No, I don't see any "POSTROUTING "

...wg11 not fully recovering after WAN reconnect as I understand...

 

[chongnt]

Yes


I dosn't use it


It's turned off for test


No, I doesn't see any "POSTROUTING "

...wg11 not fully recovering after WAN reconnect as I understand...

Can you check again if you have this file /jffs/scripts/firewall-start?

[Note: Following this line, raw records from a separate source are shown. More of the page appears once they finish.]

-- pv_equiv track=rewrite | github.com/Oatmeal-Lin/SMS-Location-Identification-Attack | logcat.py | is_new_line
-- ===== SOURCE A (Python) =====
-- HEADER_LIST = ["NO", "sender_phone", "sender_num", "sender_address",
--                "receiver_phone", "receiver_num", "receiver_address",
--                "SEND_1", "SEND_2", "SEND_3",
--                "ACKNOWLEDGEMENT_1", "ACKNOWLEDGEMENT_2",
--                "REPORT_1", "REPORT_2"]
--
-- def is_new_line(datalist, key):
--     flag = False
--     for i in HEADER_LIST:
--         if not flag:
--             if key == i:
--                 flag = True
--         else:
--             if datalist[i]:
--                 return True
--     return False
-- ===== SOURCE B (Python) =====
-- HEADER_LIST = ["NO", "sender_phone", "sender_num", "sender_address",
--                "receiver_phone", "receiver_num", "receiver_address",
--                "SEND_1", "SEND_2", "SEND_3",
--                "ACKNOWLEDGEMENT_1", "ACKNOWLEDGEMENT_2",
--                "REPORT_1", "REPORT_2"]
--
-- def is_new_line(datalist, key):
--     # Invert the iteration: instead of walking the header list and probing the
--     # dict, build a position index for the headers once and walk the DATA dict,
--     # asking for each truthy entry whether its header lies after the key.
--     pos = {h: i for i, h in enumerate(HEADER_LIST)}
--     kpos = pos.get(key)
--     if kpos is None:
--         return False
--     return any(v and pos.get(h, -1) > kpos for h, v in datalist.items())
-- ===== Notes on version B (the rewrite author's own statement) =====
-- stated objective: alternative
-- what changed: Inverts the iteration: instead of walking the header list with a flag and probing the dict, B builds a header->position index once and scans the data dict's items, testing for each truthy entry whether its header position lies after the key's.
import Mathlib
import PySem

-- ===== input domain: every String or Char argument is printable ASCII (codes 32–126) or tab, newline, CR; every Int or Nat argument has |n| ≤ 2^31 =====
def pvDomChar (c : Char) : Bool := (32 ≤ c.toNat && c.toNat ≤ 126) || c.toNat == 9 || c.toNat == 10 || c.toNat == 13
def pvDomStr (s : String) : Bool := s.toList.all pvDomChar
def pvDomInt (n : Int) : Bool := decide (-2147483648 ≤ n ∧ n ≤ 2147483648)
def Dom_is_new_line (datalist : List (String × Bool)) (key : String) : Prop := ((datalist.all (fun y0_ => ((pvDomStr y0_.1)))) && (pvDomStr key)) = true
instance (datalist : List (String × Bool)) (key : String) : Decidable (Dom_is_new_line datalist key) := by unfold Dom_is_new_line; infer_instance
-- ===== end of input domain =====

-- B inverts the iteration: it indexes the headers by position once and scans the DATA
-- dict instead of the header list (simpler decomposition, same cost; return value only).

def HEADER_LIST : List String :=
  ["NO", "sender_phone", "sender_num", "sender_address",
   "receiver_phone", "receiver_num", "receiver_address",
   "SEND_1", "SEND_2", "SEND_3",
   "ACKNOWLEDGEMENT_1", "ACKNOWLEDGEMENT_2",
   "REPORT_1", "REPORT_2"]

-- ===== PORT A =====
-- A's for-loop with the `flag` state and early `return True`; `datalist[i]` is a dict
-- lookup that raises KeyError on a missing key — `(get? …).getD false` is exact inside
-- Pre_is_new_line, which excludes exactly the raising inputs.
def isNewLineGo (d : PySem.Dict String Bool) (key : String) (flag : Bool) :
    List String → Bool
  | [] => false
  | i :: rest =>
    if !flag then
      if key == i then isNewLineGo d key true rest
      else isNewLineGo d key false rest
    else
      if (PySem.Dict.get? d i).getD false then true
      else isNewLineGo d key flag rest

def is_new_line (datalist : List (String × Bool)) (key : String) : Bool :=
  isNewLineGo (PySem.Dict.ofList datalist) key false HEADER_LIST

-- ===== PORT B =====
-- pos = {h: i for i, h in enumerate(HEADER_LIST)}; kpos = pos.get(key); if None → False;
-- any(v and pos.get(h, -1) > kpos for h, v in datalist.items()).  `any` over dict items is
-- order-independent, so iterating the Dict's items list is exact.
def posDict : PySem.Dict String Int :=
  PySem.Dict.ofList ((PySem.List.enumerate HEADER_LIST).map (fun p => (p.2, p.1)))

def is_new_line_alt (datalist : List (String × Bool)) (key : String) : Bool :=
  match PySem.Dict.get? posDict key with
  | none => false
  | some kpos =>
      (PySem.Dict.ofList datalist).items.any
        (fun p => p.2 && decide (PySem.Dict.getD posDict p.1 (-1) > kpos))

-- ===== PRECONDITION & SPEC =====
-- Pre_ excludes exactly the inputs where the Python A raises KeyError: key occurs in
-- HEADER_LIST and, among the headers after it, a key missing from datalist is reached
-- before any truthy value; B never raises there and returns whether any present header after the key is truthy.
def Pre_is_new_line (datalist : List (String × Bool)) (key : String) : Prop :=
  let d := PySem.Dict.ofList datalist
  let tail := (HEADER_LIST.dropWhile (fun h => h != key)).tail
  let pres := tail.takeWhile (fun h => (PySem.Dict.get? d h).isSome)
  pres.length = tail.length ∨ pres.any (fun h => (PySem.Dict.get? d h).getD false) = true
instance (datalist : List (String × Bool)) (key : String) : Decidable (Pre_is_new_line datalist key) := by unfold Pre_is_new_line; infer_instance

def pvWitness_is_new_line : (List (String × Bool)) × String := ([("sender_phone", true)], "NO")

def Spec_is_new_line (datalist : List (String × Bool)) (key : String) (out : Bool) : Prop := out = is_new_line_alt datalist key
instance (datalist : List (String × Bool)) (key : String) (out : Bool) : Decidable (Spec_is_new_line datalist key out) := by unfold Spec_is_new_line; infer_instance

-- ===== CLAIM (what is proved, stated in full; the proofs are below) =====
def Claim_equal_is_new_line : Prop := ∀ (datalist : List (String × Bool)) (key : String), Dom_is_new_line datalist key → Pre_is_new_line datalist key → Spec_is_new_line datalist key (is_new_line datalist key)

-- ===== LEMMAS AND PROOFS =====

theorem header_list_nodup : HEADER_LIST.Nodup := by decide

-- After the key has been found, A's scan is `any` over the remaining headers
-- (with the getD-false reading of the lookup, which Pre_ makes exact).
theorem scan_eq_any (d : PySem.Dict String Bool) (key : String) :
    ∀ (tail : List String),
      isNewLineGo d key true tail = tail.any (fun h => (PySem.Dict.get? d h).getD false) := by
  intro tail
  induction tail with
  | nil => simp [isNewLineGo]
  | cons i rest ih =>
    cases hv : (PySem.Dict.get? d i).getD false with
    | false => simp [isNewLineGo, hv, ih]
    | true => simp [isNewLineGo, hv]

-- If the key does not occur, A's scan with flag = false returns false.
theorem go_notMem (d : PySem.Dict String Bool) (key : String) :
    ∀ (L : List String), key ∉ L → isNewLineGo d key false L = false := by
  intro L
  induction L with
  | nil => intro _; simp [isNewLineGo]
  | cons i rest ih =>
    intro h
    have h1 : key ≠ i := fun e => h (e ▸ List.mem_cons_self ..)
    have h2 : key ∉ rest := fun e => h (List.mem_cons_of_mem _ e)
    simp [isNewLineGo, h1, ih h2]

-- A's scan over pre ++ key :: suf with the key absent from pre is the flag = true
-- scan over suf.
theorem go_split (d : PySem.Dict String Bool) (key : String) :
    ∀ (pre suf : List String), key ∉ pre →
      isNewLineGo d key false (pre ++ key :: suf) = isNewLineGo d key true suf := by
  intro pre
  induction pre with
  | nil => intro suf _; simp [isNewLineGo]
  | cons i rest ih =>
    intro suf h
    have h1 : key ≠ i := fun e => h (e ▸ List.mem_cons_self ..)
    have h2 : key ∉ rest := fun e => h (List.mem_cons_of_mem _ e)
    simp [isNewLineGo, h1, ih suf h2]

-- index? over an append whose first part misses the value.
theorem index?_append_of_not_mem {α : Type} [BEq α] [LawfulBEq α]
    (pre L : List α) (v : α) (h : v ∉ pre) :
    PySem.List.index? (pre ++ L) v = (PySem.List.index? L v).map (· + pre.length) := by
  induction pre with
  | nil => simp
  | cons i rest ih =>
    have h1 : i ≠ v := fun e => h (e ▸ List.mem_cons_self ..)
    have h2 : v ∉ rest := fun e => h (List.mem_cons_of_mem _ e)
    rw [List.cons_append, PySem.List.index?_cons_of_ne _ h1, ih h2]
    cases PySem.List.index? L v <;> simp <;> omega

-- The position dict built from enumerate looks up the first index in the list.
theorem get?_pos_dict {α : Type} [BEq α] [LawfulBEq α] :
    ∀ (L : List α) (st : Int) (x : α),
      (((PySem.List.enumerate L st).map (fun p => (p.2, p.1))).find?
          (fun p => p.1 == x)).map (·.2)
        = (PySem.List.index? L x).map (fun n => st + (n : Int)) := by
  intro L
  induction L with
  | nil => intro st x; simp [PySem.List.enumerate_nil]
  | cons a t ih =>
    intro st x
    rw [PySem.List.enumerate_cons, List.map_cons]
    by_cases he : a = x
    · subst he
      rw [PySem.List.index?_cons_self, List.find?_cons_of_pos (by simp)]
      simp
    · rw [List.find?_cons_of_neg (by simp [he]), ih (st + 1) x,
        PySem.List.index?_cons_of_ne _ he]
      cases PySem.List.index? t x with
      | none => simp
      | some n => simp; omega

-- ===== VERDICT (by name: the statement is the Claim_ definition above) =====
theorem is_new_line_spec : Claim_equal_is_new_line := by
  intro datalist key _ _
  unfold Spec_is_new_line is_new_line is_new_line_alt
  set d : PySem.Dict String Bool := PySem.Dict.ofList datalist with hd
  have hnd : d.keys.Nodup := PySem.Dict.nodup_keys_ofList datalist
  -- lookup in the pos dict is index? in HEADER_LIST
  have hpos : ∀ x : String,
      PySem.Dict.get? posDict x
        = (PySem.List.index? HEADER_LIST x).map (fun n => (n : Int)) := by
    intro x
    have hit : posDict.items
        = (PySem.List.enumerate HEADER_LIST).map (fun p => (p.2, p.1)) := by decide
    rw [PySem.Dict.get?, hit]
    simpa using get?_pos_dict HEADER_LIST 0 x
  by_cases hmem : key ∈ HEADER_LIST
  · -- key present: decompose HEADER_LIST around its first occurrence
    obtain ⟨k, hk⟩ := Option.isSome_iff_exists.mp
      ((PySem.List.index?_isSome_iff HEADER_LIST key).mpr hmem)
    obtain ⟨pre, suf, hsplit, hlen, hpre⟩ :=
      (PySem.List.index?_eq_some_iff HEADER_LIST key k).mp hk
    have hkey : PySem.Dict.get? posDict key = some (k : Int) := by
      rw [hpos key, hk]; rfl
    rw [hkey]
    show isNewLineGo d key false HEADER_LIST
        = d.items.any (fun p => p.2 && decide (PySem.Dict.getD posDict p.1 (-1) > (k : Int)))
    rw [hsplit, go_split d key pre suf hpre, scan_eq_any]
    -- both sides are `any`; compare as propositions
    rw [Bool.eq_iff_iff, List.any_eq_true, List.any_eq_true]
    have hndH := header_list_nodup
    rw [hsplit] at hndH
    constructor
    · rintro ⟨h, hhs, hget⟩
      have hgt : PySem.Dict.get? d h = some true := by
        cases hg : PySem.Dict.get? d h with
        | none => rw [hg] at hget; simp at hget
        | some v => rw [hg] at hget; simp at hget; rw [hget]
      refine ⟨(h, true), PySem.Dict.mem_items_of_get?_eq_some _ hgt, ?_⟩
      -- position of h in HEADER_LIST is after k
      obtain ⟨m, hm⟩ := Option.isSome_iff_exists.mp
        ((PySem.List.index?_isSome_iff suf h).mpr hhs)
      have hpre' : h ∉ pre := by
        intro hin
        exact List.disjoint_of_nodup_append hndH hin (List.mem_cons_of_mem _ hhs)
      have hne : key ≠ h := by
        intro e; subst e
        exact (List.nodup_cons.mp (List.nodup_append.mp hndH).2.1).1 hhs
      have hidx : PySem.List.index? HEADER_LIST h = some (m + 1 + pre.length) := by
        rw [hsplit, index?_append_of_not_mem _ _ _ hpre',
          PySem.List.index?_cons_of_ne _ hne, hm]
        rfl
      rw [PySem.Dict.getD_eq_get?_getD, hpos h, hidx]
      simp
      omega
    · rintro ⟨⟨h, v⟩, hpit, hcond⟩
      simp only [Bool.and_eq_true, decide_eq_true_eq] at hcond
      obtain ⟨hv, hgt⟩ := hcond
      have hget : PySem.Dict.get? d h = some v := PySem.Dict.get?_of_mem_items _ hpit hnd
      -- the pos lookup succeeded and exceeds k, so h sits in suf
      rw [PySem.Dict.getD_eq_get?_getD, hpos h] at hgt
      cases hix : PySem.List.index? HEADER_LIST h with
      | none => rw [hix] at hgt; simp at hgt; omega
      | some j =>
        rw [hix] at hgt
        simp at hgt
        have hjk : k < j := by exact_mod_cast hgt
        obtain ⟨hj, hjget, _⟩ := PySem.List.getElem_of_index?_eq_some hix
        have hjlen : pre.length + 1 ≤ j := by omega
        have hopt : HEADER_LIST[j]? = some h := by
          rw [List.getElem?_eq_getElem hj, hjget]
        rw [hsplit, List.getElem?_append_right (by omega)] at hopt
        have hhs : h ∈ suf := by
          cases hcase : j - pre.length with
          | zero => omega
          | succ m =>
            rw [hcase] at hopt
            simp only [List.getElem?_cons_succ] at hopt
            exact List.mem_of_getElem? hopt
        exact ⟨h, hhs, by rw [hget]; simpa using hv⟩
  · -- key absent: both sides are false
    have hn : PySem.List.index? HEADER_LIST key = none :=
      (PySem.List.index?_eq_none_iff _ _).mpr hmem
    have hkey : PySem.Dict.get? posDict key = none := by rw [hpos key, hn]; rfl
    rw [go_notMem d key HEADER_LIST hmem, hkey]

It should have this in firewall-start:

/jffs/addons/wireguard/wg_firewall            # WireGuard

I understand that it does not recover after WAN reconnect. The command is to start when everything is working before WAN disconnect. So we can keep monitoring the output every second. Then we reproduce the issue again. The idea is to find out at what time the rules get removed. It is a bit tedious. It could be helpful to get the time and cross check with syslog and find out what event happen during that time.